Jhené Aiko's debut studio album "Souled Out" is slated for release for May 2014. The neo-R&B/rapper is redefining rap and R&B music much like how Drake did, creating a sultry blend of the two genres to create her own.
Last year Jhené Aiko's "Sail Out" EP debuted at No. 1 on the R&B charts. Her 2011 mixtape, Sailing Souls, which Jhené produced with Fisticuffs and featured an impressive group of rappers, including Ab-Soul, Kendrick Lamar, Gucci Mane, Miguel, and Drake-impressed legendary producer turned Def Jam executive No I.D. He eventually made Aiko his first artist signed to his Artium imprint. "I could see a new R&B forming, following in the footsteps of Frank Ocean, Miguel, Weeknd, and Drake. She had these witty rap complexities to her lyrics, with these very digestible melodies. I knew it would connect and I knew that females hadn't heard a female doing it," says No I.D.
Aiko is also winning the approval of the likes of Lebron James, and has already appeared on Drizzy's Nothing Was The Same, on the track "From Time" as well as on J. Cole's album Born Sinner.
In an interview with Complex, for which she is on the cover for the April/May edition, the up and coming songstress talks about her very successful mixtapes. "The Sailing Souls mixtape, that was the height of me going through all of this stuff," Jhené comments. "I'd just had my daughter and I was working at a vegan café and I wanted to do this mixtape, so I was recording after work. I just needed to release all my frustration and my heartache and pain. It's [easier] for me to write about that type of stuff than [happiness]."
According to Complex, Aiko first met Drake shortly before he released his 2009 mixtape So Far Gone. "I had just found out I was pregnant.
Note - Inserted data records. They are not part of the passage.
-- pv_equiv track=rewrite | github.com/matsrosbach/adventofcode21 | day19/beacon_scanner1.py | get_no_of_overlaps
-- ===== SOURCE A (Python) =====
-- def get_no_of_overlaps(s1, s2, x_offset, y_offset, z_offset):
--     no_overlaps = 0
--     for b1 in s1:
--         for b2 in s2:
--             b2_aligned = [b2[0] + x_offset, b2[1] + y_offset, b2[2] + z_offset]
--             if b1 == b2_aligned:
--                 no_overlaps += 1
--
--     return no_overlaps
-- ===== SOURCE B (Python) =====
-- def get_no_of_overlaps(s1, s2, x_offset, y_offset, z_offset):
--     # Multiset-intersection weight: frequency tables of both sides, then
--     # sum of products of counts over the keys of c1.
--     c1 = {}
--     for b1 in s1:
--         k = tuple(b1)
--         c1[k] = c1.get(k, 0) + 1
--     c2 = {}
--     for b2 in s2:
--         k = (b2[0] + x_offset, b2[1] + y_offset, b2[2] + z_offset)
--         c2[k] = c2.get(k, 0) + 1
--     return sum(c1[k] * c2.get(k, 0) for k in c1)
-- ===== Notes on version B (the rewrite author's own statement) =====
-- stated objective: faster
-- what changed: Replaces the nested all-pairs scan by two frequency tables (of s1 tuples and of shifted s2 tuples) built in single passes, then the answer is the multiset-intersection weight: the sum over c1's keys of c1[k]*c2[k].
-- outside the precondition, e.g. on get_no_of_overlaps([], [[1]], 0, 0, 0): A returns 0, B raises IndexError
import Mathlib
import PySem

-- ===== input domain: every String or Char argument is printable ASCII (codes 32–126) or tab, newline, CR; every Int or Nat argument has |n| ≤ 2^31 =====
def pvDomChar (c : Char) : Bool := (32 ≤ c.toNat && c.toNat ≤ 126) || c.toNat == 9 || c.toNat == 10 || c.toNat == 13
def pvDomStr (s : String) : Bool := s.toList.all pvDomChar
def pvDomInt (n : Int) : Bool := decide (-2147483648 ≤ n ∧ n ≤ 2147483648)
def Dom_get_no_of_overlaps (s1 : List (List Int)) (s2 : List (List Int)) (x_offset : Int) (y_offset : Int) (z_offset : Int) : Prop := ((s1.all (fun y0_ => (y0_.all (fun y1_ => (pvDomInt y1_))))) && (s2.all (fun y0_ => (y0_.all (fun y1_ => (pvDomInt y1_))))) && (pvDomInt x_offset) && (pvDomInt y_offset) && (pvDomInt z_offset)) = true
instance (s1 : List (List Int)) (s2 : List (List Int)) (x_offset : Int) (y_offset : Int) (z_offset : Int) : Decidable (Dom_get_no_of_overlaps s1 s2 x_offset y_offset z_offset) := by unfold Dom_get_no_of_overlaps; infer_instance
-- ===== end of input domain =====

-- B replaces A's nested all-pairs scan by two frequency tables (s1 tuples, shifted s2
-- tuples) and returns the multiset-intersection weight Σ_k c1[k]*c2[k] (objective: faster).

-- ===== PORT A =====
def get_no_of_overlaps (s1 : List (List Int)) (s2 : List (List Int)) (x_offset : Int) (y_offset : Int) (z_offset : Int) : Int :=
  s1.foldl (fun no_overlaps b1 =>
    s2.foldl (fun no_overlaps b2 =>
      let b2_aligned := [PySem.List.pyGetD b2 0 0 + x_offset,
                         PySem.List.pyGetD b2 1 0 + y_offset,
                         PySem.List.pyGetD b2 2 0 + z_offset]
      if b1 = b2_aligned then no_overlaps + 1 else no_overlaps)
      no_overlaps) 0

-- ===== PORT B =====
-- Python tuple keys are encoded as List Int (tuple(b1) is b1; tuple equality = list equality).
-- 'for k in c1' iterates c1's keys in insertion order; c1[k] on a present key is getD k 0.
def get_no_of_overlaps_alt (s1 : List (List Int)) (s2 : List (List Int)) (x_offset : Int) (y_offset : Int) (z_offset : Int) : Int :=
  let c1 : PySem.Dict (List Int) Int :=
    s1.foldl (fun d b1 => d.insert b1 (d.getD b1 0 + 1)) PySem.Dict.empty
  let c2 : PySem.Dict (List Int) Int :=
    s2.foldl (fun d b2 =>
      let k := [PySem.List.pyGetD b2 0 0 + x_offset,
                PySem.List.pyGetD b2 1 0 + y_offset,
                PySem.List.pyGetD b2 2 0 + z_offset]
      d.insert k (d.getD k 0 + 1)) PySem.Dict.empty
  (c1.keys.map (fun k => c1.getD k 0 * c2.getD k 0)).sum

-- ===== PRECONDITION & SPEC =====
-- Pre_ excludes any s2 containing a row shorter than 3: B's counter pass always indexes
-- b2[0..2] and raises there, while A, which indexes the same elements inside its nested
-- loop, raises only when s1 is nonempty (with s1 = [] it returns 0 without looking at s2 —
-- an accident of loop order not worth mimicking).
def Pre_get_no_of_overlaps (s1 : List (List Int)) (s2 : List (List Int)) (x_offset : Int) (y_offset : Int) (z_offset : Int) : Prop :=
  ∀ b2 ∈ s2, 3 ≤ b2.length
instance (s1 : List (List Int)) (s2 : List (List Int)) (x_offset : Int) (y_offset : Int) (z_offset : Int) : Decidable (Pre_get_no_of_overlaps s1 s2 x_offset y_offset z_offset) := by unfold Pre_get_no_of_overlaps; infer_instance
def pvWitness_get_no_of_overlaps : List (List Int) × List (List Int) × Int × Int × Int :=
  ([[1, 2, 3], [4, 5, 6]], [[0, 0, 3]], 1, 2, 0)

def Spec_get_no_of_overlaps (s1 : List (List Int)) (s2 : List (List Int)) (x_offset : Int) (y_offset : Int) (z_offset : Int) (out : Int) : Prop := out = get_no_of_overlaps_alt s1 s2 x_offset y_offset z_offset
instance (s1 : List (List Int)) (s2 : List (List Int)) (x_offset : Int) (y_offset : Int) (z_offset : Int) (out : Int) : Decidable (Spec_get_no_of_overlaps s1 s2 x_offset y_offset z_offset out) := by unfold Spec_get_no_of_overlaps; infer_instance

-- ===== CLAIM (what is proved, stated in full; the proofs are below) =====
def Claim_equal_get_no_of_overlaps : Prop := ∀ (s1 : List (List Int)) (s2 : List (List Int)) (x_offset : Int) (y_offset : Int) (z_offset : Int), Dom_get_no_of_overlaps s1 s2 x_offset y_offset z_offset → Pre_get_no_of_overlaps s1 s2 x_offset y_offset z_offset → Spec_get_no_of_overlaps s1 s2 x_offset y_offset z_offset (get_no_of_overlaps s1 s2 x_offset y_offset z_offset)

-- ===== LEMMAS AND PROOFS =====

-- the shift both Pythons apply to a row of s2 (proof-side abbreviation; definitionally
-- equal to the literal triple in both ports)
def pvAlign (b2 : List Int) (x y z : Int) : List Int :=
  [PySem.List.pyGetD b2 0 0 + x, PySem.List.pyGetD b2 1 0 + y, PySem.List.pyGetD b2 2 0 + z]

-- A's inner loop over s2 counts the b2 whose shifted value equals b1.
theorem pv_inner_count (s2 : List (List Int)) (b1 : List Int) (x y z : Int) (acc : Int) :
    s2.foldl (fun no_overlaps b2 =>
      if b1 = pvAlign b2 x y z then no_overlaps + 1 else no_overlaps) acc
    = acc + ((s2.map (fun b2 => pvAlign b2 x y z)).count b1 : Int) := by
  induction s2 generalizing acc with
  | nil => simp
  | cons h t ih =>
    simp only [List.foldl_cons, List.map_cons, ih]
    by_cases hb : b1 = pvAlign h x y z
    · simp [hb]; ring
    · simp [hb, Ne.symm hb]

-- A is the per-b1 sum of those counts.
theorem pv_A_eq_sum (s1 s2 : List (List Int)) (x y z : Int) :
    get_no_of_overlaps s1 s2 x y z
    = (s1.map (fun b1 => ((s2.map (fun b2 => pvAlign b2 x y z)).count b1 : Int))).sum := by
  show s1.foldl (fun no_overlaps b1 =>
      s2.foldl (fun no_overlaps b2 =>
        if b1 = pvAlign b2 x y z then no_overlaps + 1 else no_overlaps) no_overlaps) 0 = _
  rw [show (fun no_overlaps b1 =>
      s2.foldl (fun no_overlaps b2 =>
        if b1 = pvAlign b2 x y z then no_overlaps + 1 else no_overlaps) no_overlaps)
    = (fun acc b1 => acc + ((s2.map (fun b2 => pvAlign b2 x y z)).count b1 : Int)) from
      funext fun acc => funext fun b1 => pv_inner_count s2 b1 x y z acc]
  rw [PySem.List.foldl_add s1 _ 0]
  ring

-- a sum over a nodup list of an indicator term picks out the single matching element
theorem pv_sum_single (S : List (List Int)) (v : List Int) (f : List Int → Int)
    (hn : S.Nodup) (hv : v ∈ S) :
    (S.map (fun k => if k = v then f k else 0)).sum = f v := by
  induction S with
  | nil => cases hv
  | cons h t ih =>
    rcases List.mem_cons.mp hv with rfl | hvt
    · have hz : (t.map (fun k => if k = v then f k else 0)).sum = 0 := by
        apply List.sum_eq_zero
        intro a ha
        rcases List.mem_map.mp ha with ⟨k, hk, rfl⟩
        have : k ≠ v := fun e => (List.nodup_cons.mp hn).1 (e ▸ hk)
        simp [this]
      simp [hz]
    · have hne : h ≠ v := fun e => (List.nodup_cons.mp hn).1 (e ▸ hvt)
      simp [hne, ih (List.nodup_cons.mp hn).2 hvt]

-- grouping identity: summing f over l equals summing count·f over any nodup cover of l
theorem pv_group_sum (l : List (List Int)) (S : List (List Int)) (f : List Int → Int)
    (hn : S.Nodup) (hsub : ∀ x ∈ l, x ∈ S) :
    (S.map (fun k => (l.count k : Int) * f k)).sum = (l.map f).sum := by
  induction l with
  | nil => simp
  | cons x t ih =>
    have hx : x ∈ S := hsub x List.mem_cons_self
    have ht : ∀ y ∈ t, y ∈ S := fun y hy => hsub y (List.mem_cons_of_mem x hy)
    have hsplit : (fun k => ((x :: t).count k : Int) * f k)
        = fun k => (t.count k : Int) * f k + (if k = x then f k else 0) := by
      funext k
      by_cases hk : k = x
      · simp [List.count_cons, hk]; ring
      · simp [List.count_cons, hk]
        exact Or.inl (Ne.symm hk)
    rw [hsplit, PySem.List.sum_map_add_int S _ _, ih ht, pv_sum_single S x f hn hx]
    simp [add_comm]

-- B's second dictionary counts the shifted s2 rows: its lookup is a count in the shifted list.
theorem pv_c2_count (s2 : List (List Int)) (x y z : Int) (k : List Int) :
    (s2.foldl (fun d b2 =>
        d.insert (pvAlign b2 x y z) (d.getD (pvAlign b2 x y z) 0 + 1))
        (PySem.Dict.empty : PySem.Dict (List Int) Int)).getD k 0
    = ((s2.map (fun b2 => pvAlign b2 x y z)).count k : Int) := by
  have h : s2.foldl (fun d b2 =>
        d.insert (pvAlign b2 x y z) (d.getD (pvAlign b2 x y z) 0 + 1))
        (PySem.Dict.empty : PySem.Dict (List Int) Int)
      = (s2.map (fun b2 => pvAlign b2 x y z)).foldl
          (fun d kk => d.insert kk (d.getD kk 0 + 1)) PySem.Dict.empty := by
    rw [List.foldl_map]
  rw [h, PySem.Dict.getD_foldl_insert_add_one]
  simp

-- B is the multiset-intersection weight over the distinct elements of s1.
theorem pv_B_eq_sum (s1 s2 : List (List Int)) (x y z : Int) :
    get_no_of_overlaps_alt s1 s2 x y z
    = ((PySem.Set.ofList s1).map (fun k =>
        (s1.count k : Int) * ((s2.map (fun b2 => pvAlign b2 x y z)).count k : Int))).sum := by
  show ((s1.foldl (fun d b1 => d.insert b1 (d.getD b1 0 + 1))
          (PySem.Dict.empty : PySem.Dict (List Int) Int)).keys.map (fun k =>
      (s1.foldl (fun d b1 => d.insert b1 (d.getD b1 0 + 1))
          (PySem.Dict.empty : PySem.Dict (List Int) Int)).getD k 0 *
      (s2.foldl (fun d b2 =>
          d.insert (pvAlign b2 x y z) (d.getD (pvAlign b2 x y z) 0 + 1))
          (PySem.Dict.empty : PySem.Dict (List Int) Int)).getD k 0)).sum = _
  simp only [PySem.Dict.foldl_insert_getD_add_one_eq_counter, PySem.Dict.keys_counter,
    PySem.Dict.getD_counter, pv_c2_count]

-- ===== VERDICT (by name: the statement is the Claim_ definition above) =====
theorem get_no_of_overlaps_spec : Claim_equal_get_no_of_overlaps := by
  intro s1 s2 x y z _ _
  unfold Spec_get_no_of_overlaps
  rw [pv_A_eq_sum, pv_B_eq_sum]
  exact (pv_group_sum s1 (PySem.Set.ofList s1) _
    (PySem.Set.nodup_ofList s1) (fun v hv => (PySem.Set.mem_ofList s1 v).mpr hv)).symm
No one else knew and I was still just recording. I was feeling my way around, seeing who I wanted to work with and what I wanted to write about. I went into a session to meet him through a mutual friend. That's how that relationship formed. I knew him from Degrassi because some of my younger family members watched it. When I saw him I was like, 'Oh. He's that guy from that show.' He was nowhere near who he is today, even though the underground music people were like, 'He's next!'"
As for her impression of Drake, it's clear that Jhene looks up the rapper and asks him for advice on her own career. "I look up to Drake," Jhené says. "Everything in his whole career is commendable. He can act, he can rap, he can sing. I can relate to him. He's mixed; I'm mixed. Everything he does, I take note because I feel like he's doing a really good job of being, like, well-rounded. And not only that, he's really talented. I'm always asking him for advice with stuff and trying to figure out how he deals with being such a big celebrity."